-- pv_equiv track=rewrite | github.com/Mazen149/bitcoin-price-forecasting-portal | btc_portal/ingestion.py | detect_default_price_column
-- ===== SOURCE A (Python) =====
-- from typing import Any, Iterable, Literal, cast
--
-- _PREFERRED_PRICE_ORDER = ("close", "open", "high", "low")
--
-- def detect_default_price_column(candidates: Iterable[str]) -> str | None:
--     candidate_list = list(candidates)
--     if not candidate_list:
--         return None
--
--     lowered_pairs = [(column.lower(), column) for column in candidate_list]
--     for preferred in _PREFERRED_PRICE_ORDER:
--         for lowered, original in lowered_pairs:
--             if preferred == lowered or preferred in lowered:
--                 return original
--
--     return candidate_list[0]
-- ===== SOURCE B (Python) =====
-- _PREFERRED_PRICE_ORDER = ("close", "open", "high", "low")
--
--
-- def _rank(lowered):
--     for index, preferred in enumerate(_PREFERRED_PRICE_ORDER):
--         if preferred in lowered:
--             return index
--     return len(_PREFERRED_PRICE_ORDER)
--
--
-- def detect_default_price_column(candidates):
--     best_rank = None
--     best = None
--     for column in candidates:
--         rank = _rank(column.lower())
--         if best_rank is None or rank < best_rank:
--             best_rank, best = rank, column
--     return best
-- ===== Notes on version B (the rewrite author's own statement) =====
-- stated objective: alternative
-- what changed: Replaces A's preferred-major nested short-circuit scan with a single candidate-major pass that scores each candidate with a rank (index of the first preferred substring, or 4) and keeps the first argmin; the all-unmatched fallback to the first candidate falls out of the argmin.
import Mathlib
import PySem

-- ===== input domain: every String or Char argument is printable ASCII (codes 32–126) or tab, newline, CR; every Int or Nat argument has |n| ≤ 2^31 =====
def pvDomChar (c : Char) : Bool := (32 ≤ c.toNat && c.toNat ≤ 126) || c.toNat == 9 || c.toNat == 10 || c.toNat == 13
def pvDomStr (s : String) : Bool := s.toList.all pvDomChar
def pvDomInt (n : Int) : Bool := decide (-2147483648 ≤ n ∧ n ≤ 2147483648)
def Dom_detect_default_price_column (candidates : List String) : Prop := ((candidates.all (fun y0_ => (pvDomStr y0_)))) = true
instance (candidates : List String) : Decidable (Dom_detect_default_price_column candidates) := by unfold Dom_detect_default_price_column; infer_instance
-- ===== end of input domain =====

-- B replaces A's preferred-major nested short-circuit scan with a single candidate-major
-- argmin pass over per-candidate ranks (objective: alternative, same cost).

-- _PREFERRED_PRICE_ORDER (module constant, used by both programs)
def pvPrefs : List String := ["close", "open", "high", "low"]

-- ===== PORT A =====
-- inner 'for lowered, original in lowered_pairs' loop
def aInner (preferred : String) : List (String × String) → Option String
  | [] => none
  | (lowered, original) :: rest =>
    if (preferred == lowered) || PySem.Str.isIn preferred lowered then some original
    else aInner preferred rest

-- outer 'for preferred in _PREFERRED_PRICE_ORDER' loop
def aOuter (lowered_pairs : List (String × String)) : List String → Option String
  | [] => none
  | p :: ps =>
    match aInner p lowered_pairs with
    | some o => some o
    | none => aOuter lowered_pairs ps

def detect_default_price_column (candidates : List String) : Option String :=
  if candidates = [] then none
  else
    let lowered_pairs := candidates.map (fun column => (PySem.Str.lower column, column))
    match aOuter lowered_pairs pvPrefs with
    | some original => some original
    | none => PySem.List.pyGet? candidates 0

-- ===== PORT B =====
-- _rank: 'for index, preferred in enumerate(...)' with the running index as accumulator
def rankGo (lowered : String) : List String → Nat → Nat
  | [], index => index
  | preferred :: ps, index =>
    if PySem.Str.isIn preferred lowered then index else rankGo lowered ps (index + 1)

-- the 'for column in candidates' loop carrying (best_rank, best)
def bLoop (prefs : List String) (best_rank : Option Nat) (best : Option String) :
    List String → Option Nat × Option String
  | [] => (best_rank, best)
  | column :: rest =>
    let r := rankGo (PySem.Str.lower column) prefs 0
    match best_rank with
    | none => bLoop prefs (some r) (some column) rest
    | some bk =>
      if r < bk then bLoop prefs (some r) (some column) rest
      else bLoop prefs best_rank best rest

def detect_default_price_column_alt (candidates : List String) : Option String :=
  (bLoop pvPrefs none none candidates).2

-- ===== PRECONDITION & SPEC =====
def Spec_detect_default_price_column (candidates : List String) (out : Option String) : Prop := out = detect_default_price_column_alt candidates
instance (candidates : List String) (out : Option String) : Decidable (Spec_detect_default_price_column candidates out) := by unfold Spec_detect_default_price_column; infer_instance

-- ===== CLAIM (what is proved, stated in full; the proofs are below) =====
def Claim_equal_detect_default_price_column : Prop := ∀ (candidates : List String), Dom_detect_default_price_column candidates → Spec_detect_default_price_column candidates (detect_default_price_column candidates)

-- ===== LEMMAS AND PROOFS =====

-- rank of a lowered string relative to a pref list, accumulator-free
def rankAux : List String → String → Nat
  | [], _ => 0
  | p :: ps, l => if PySem.Str.isIn p l then 0 else rankAux ps l + 1

theorem rankGo_eq (l : String) (ps : List String) (i : Nat) :
    rankGo l ps i = rankAux ps l + i := by
  induction ps generalizing i with
  | nil => simp [rankGo, rankAux]
  | cons p ps ih =>
    simp only [rankGo, rankAux]
    split <;> simp [ih]; omega

-- generic argmin loop parameterised by the key function
def genLoop (f : String → Nat) (bk : Option Nat) (b : Option String) :
    List String → Option Nat × Option String
  | [] => (bk, b)
  | c :: cs =>
    match bk with
    | none => genLoop f (some (f c)) (some c) cs
    | some k => if f c < k then genLoop f (some (f c)) (some c) cs else genLoop f bk b cs

theorem bLoop_eq_genLoop (prefs : List String) (bk : Option Nat) (b : Option String)
    (cs : List String) :
    bLoop prefs bk b cs = genLoop (fun c => rankAux prefs (PySem.Str.lower c)) bk b cs := by
  induction cs generalizing bk b with
  | nil => rfl
  | cons c cs ih =>
    simp only [bLoop, genLoop, rankGo_eq]
    cases bk <;> simp [ih]

-- A's inner scan is find? on the lowered-substring predicate
theorem pred_eq (p l : String) :
    ((p == l) || PySem.Str.isIn p l) = PySem.Str.isIn p l := by
  by_cases h : p = l
  · subst h
    have ht : PySem.Str.isIn p p = true := (PySem.Str.isIn_iff_infix p p).mpr List.infix_rfl
    rw [ht]; simp
  · simp [h]

theorem aInner_eq_find (p : String) (cands : List String) :
    aInner p (cands.map (fun c => (PySem.Str.lower c, c)))
      = cands.find? (fun c => PySem.Str.isIn p (PySem.Str.lower c)) := by
  induction cands with
  | nil => rfl
  | cons c cs ih =>
    simp only [List.map_cons, aInner, pred_eq, List.find?]
    split <;> simp_all

-- once the best rank is 0 it is never replaced
theorem genLoop_zero (f : String → Nat) (o : String) (cs : List String) :
    genLoop f (some 0) (some o) cs = (some 0, some o) := by
  induction cs with
  | nil => rfl
  | cons c cs ih => simp [genLoop, ih]

-- a positive-rank state is replaced by the first rank-0 candidate
theorem genLoop_find_zero_pos (f : String → Nat) (cs : List String) (k : Nat) (c o : String)
    (hk : 0 < k) (h : cs.find? (fun x => f x == 0) = some o) :
    (genLoop f (some k) (some c) cs).2 = some o := by
  induction cs generalizing k c with
  | nil => simp at h
  | cons d ds ih =>
    by_cases hd : f d = 0
    · have : d = o := by simp [List.find?, hd] at h; exact h
      subst this
      simp [genLoop, hd, hk, genLoop_zero]
    · have hb : (f d == 0) = false := by simp [hd]
      have h' : ds.find? (fun x => f x == 0) = some o := by
        simpa [List.find?, hb] using h
      simp only [genLoop]
      split
      · exact ih _ d (by omega) h'
      · exact ih _ c hk h'
  
theorem genLoop_find_zero (f : String → Nat) (cs : List String) (o : String)
    (h : cs.find? (fun x => f x == 0) = some o) :
    (genLoop f none none cs).2 = some o := by
  cases cs with
  | nil => simp at h
  | cons c cs =>
    by_cases hc : f c = 0
    · have : c = o := by simp [List.find?, hc] at h; exact h
      subst this
      simp [genLoop, hc, genLoop_zero]
    · have hb : (f c == 0) = false := by simp [hc]
      have h' : cs.find? (fun x => f x == 0) = some o := by
        simpa [List.find?, hb] using h
      simpa [genLoop] using genLoop_find_zero_pos f cs (f c) c o (by omega) h'

-- shifting every key by +1 does not change the chosen element
theorem genLoop_shift (f g : String → Nat) (cs : List String)
    (hfg : ∀ c ∈ cs, f c = g c + 1) (bk : Option Nat) (b : Option String) :
    (genLoop f (bk.map (· + 1)) b cs).2 = (genLoop g bk b cs).2 := by
  induction cs generalizing bk b with
  | nil => rfl
  | cons c cs ih =>
    have hc := hfg c (by simp)
    have hrest : ∀ x ∈ cs, f x = g x + 1 := fun x hx => hfg x (by simp [hx])
    cases bk with
    | none =>
      simpa [genLoop, hc] using ih hrest (some (g c)) (some c)
    | some k =>
      simp only [genLoop, Option.map_some, hc]
      by_cases hlt : g c < k
      · have : g c + 1 < k + 1 := by omega
        simpa [hlt, this] using ih hrest (some (g c)) (some c)
      · have : ¬ g c + 1 < k + 1 := by omega
        simpa [hlt, this] using ih hrest (some k) b

theorem main_lemma (prefs : List String) (c : String) (cs : List String) :
    (match aOuter ((c :: cs).map (fun x => (PySem.Str.lower x, x))) prefs with
     | some o => some o
     | none => (c :: cs).head?)
    = (genLoop (fun x => rankAux prefs (PySem.Str.lower x)) none none (c :: cs)).2 := by
  induction prefs with
  | nil =>
    simp [aOuter, rankAux, genLoop, genLoop_zero]
  | cons p ps ih =>
    have hpred : (fun x => PySem.Str.isIn p (PySem.Str.lower x))
        = (fun x => rankAux (p :: ps) (PySem.Str.lower x) == 0) := by
      funext x
      simp only [rankAux]
      split <;> simp_all
    simp only [aOuter, aInner_eq_find]
    cases hfind : (c :: cs).find? (fun x => PySem.Str.isIn p (PySem.Str.lower x)) with
    | some o =>
      have := genLoop_find_zero (fun x => rankAux (p :: ps) (PySem.Str.lower x)) (c :: cs) o
        (by rw [← hpred]; exact hfind)
      simp [this]
    | none =>
      have hnone : ∀ x ∈ c :: cs, PySem.Str.isIn p (PySem.Str.lower x) = false := by
        intro x hx
        simpa using List.find?_eq_none.mp hfind x hx
      have hshift : ∀ x ∈ c :: cs,
          rankAux (p :: ps) (PySem.Str.lower x) = rankAux ps (PySem.Str.lower x) + 1 := by
        intro x hx
        show (if PySem.Str.isIn p (PySem.Str.lower x) then 0
              else rankAux ps (PySem.Str.lower x) + 1) = rankAux ps (PySem.Str.lower x) + 1
        rw [hnone x hx]
        simp
      have := genLoop_shift (fun x => rankAux (p :: ps) (PySem.Str.lower x))
        (fun x => rankAux ps (PySem.Str.lower x)) (c :: cs) hshift none none
      simp only [Option.map_none] at this
      rw [← this] at ih
      simpa using ih

-- ===== VERDICT (by name: the statement is the Claim_ definition above) =====
theorem detect_default_price_column_spec : Claim_equal_detect_default_price_column := by
  intro candidates _
  unfold Spec_detect_default_price_column detect_default_price_column detect_default_price_column_alt
  cases candidates with
  | nil => simp [bLoop]
  | cons c cs =>
    rw [bLoop_eq_genLoop]
    have := main_lemma pvPrefs c cs
    simp only [List.head?] at this
    rw [← this]
    simp [PySem.List.pyGet?, PySem.List.pyIdx?]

++++++++++++++++++++

# AIM OF THE TASK
In the data above, retype exactly and only the lines between the one holding "-- A's inner" and the one holding "simp [genLoop, hd, hk, genLoop_zero]", inclusive.

# RESULT FOR THIS TASK
-- A's inner scan is find? on the lowered-substring predicate
theorem pred_eq (p l : String) :
    ((p == l) || PySem.Str.isIn p l) = PySem.Str.isIn p l := by
  by_cases h : p = l
  · subst h
    have ht : PySem.Str.isIn p p = true := (PySem.Str.isIn_iff_infix p p).mpr List.infix_rfl
    rw [ht]; simp
  · simp [h]

theorem aInner_eq_find (p : String) (cands : List String) :
    aInner p (cands.map (fun c => (PySem.Str.lower c, c)))
      = cands.find? (fun c => PySem.Str.isIn p (PySem.Str.lower c)) := by
  induction cands with
  | nil => rfl
  | cons c cs ih =>
    simp only [List.map_cons, aInner, pred_eq, List.find?]
    split <;> simp_all

-- once the best rank is 0 it is never replaced
theorem genLoop_zero (f : String → Nat) (o : String) (cs : List String) :
    genLoop f (some 0) (some o) cs = (some 0, some o) := by
  induction cs with
  | nil => rfl
  | cons c cs ih => simp [genLoop, ih]

-- a positive-rank state is replaced by the first rank-0 candidate
theorem genLoop_find_zero_pos (f : String → Nat) (cs : List String) (k : Nat) (c o : String)
    (hk : 0 < k) (h : cs.find? (fun x => f x == 0) = some o) :
    (genLoop f (some k) (some c) cs).2 = some o := by
  induction cs generalizing k c with
  | nil => simp at h
  | cons d ds ih =>
    by_cases hd : f d = 0
    · have : d = o := by simp [List.find?, hd] at h; exact h
      subst this
      simp [genLoop, hd, hk, genLoop_zero]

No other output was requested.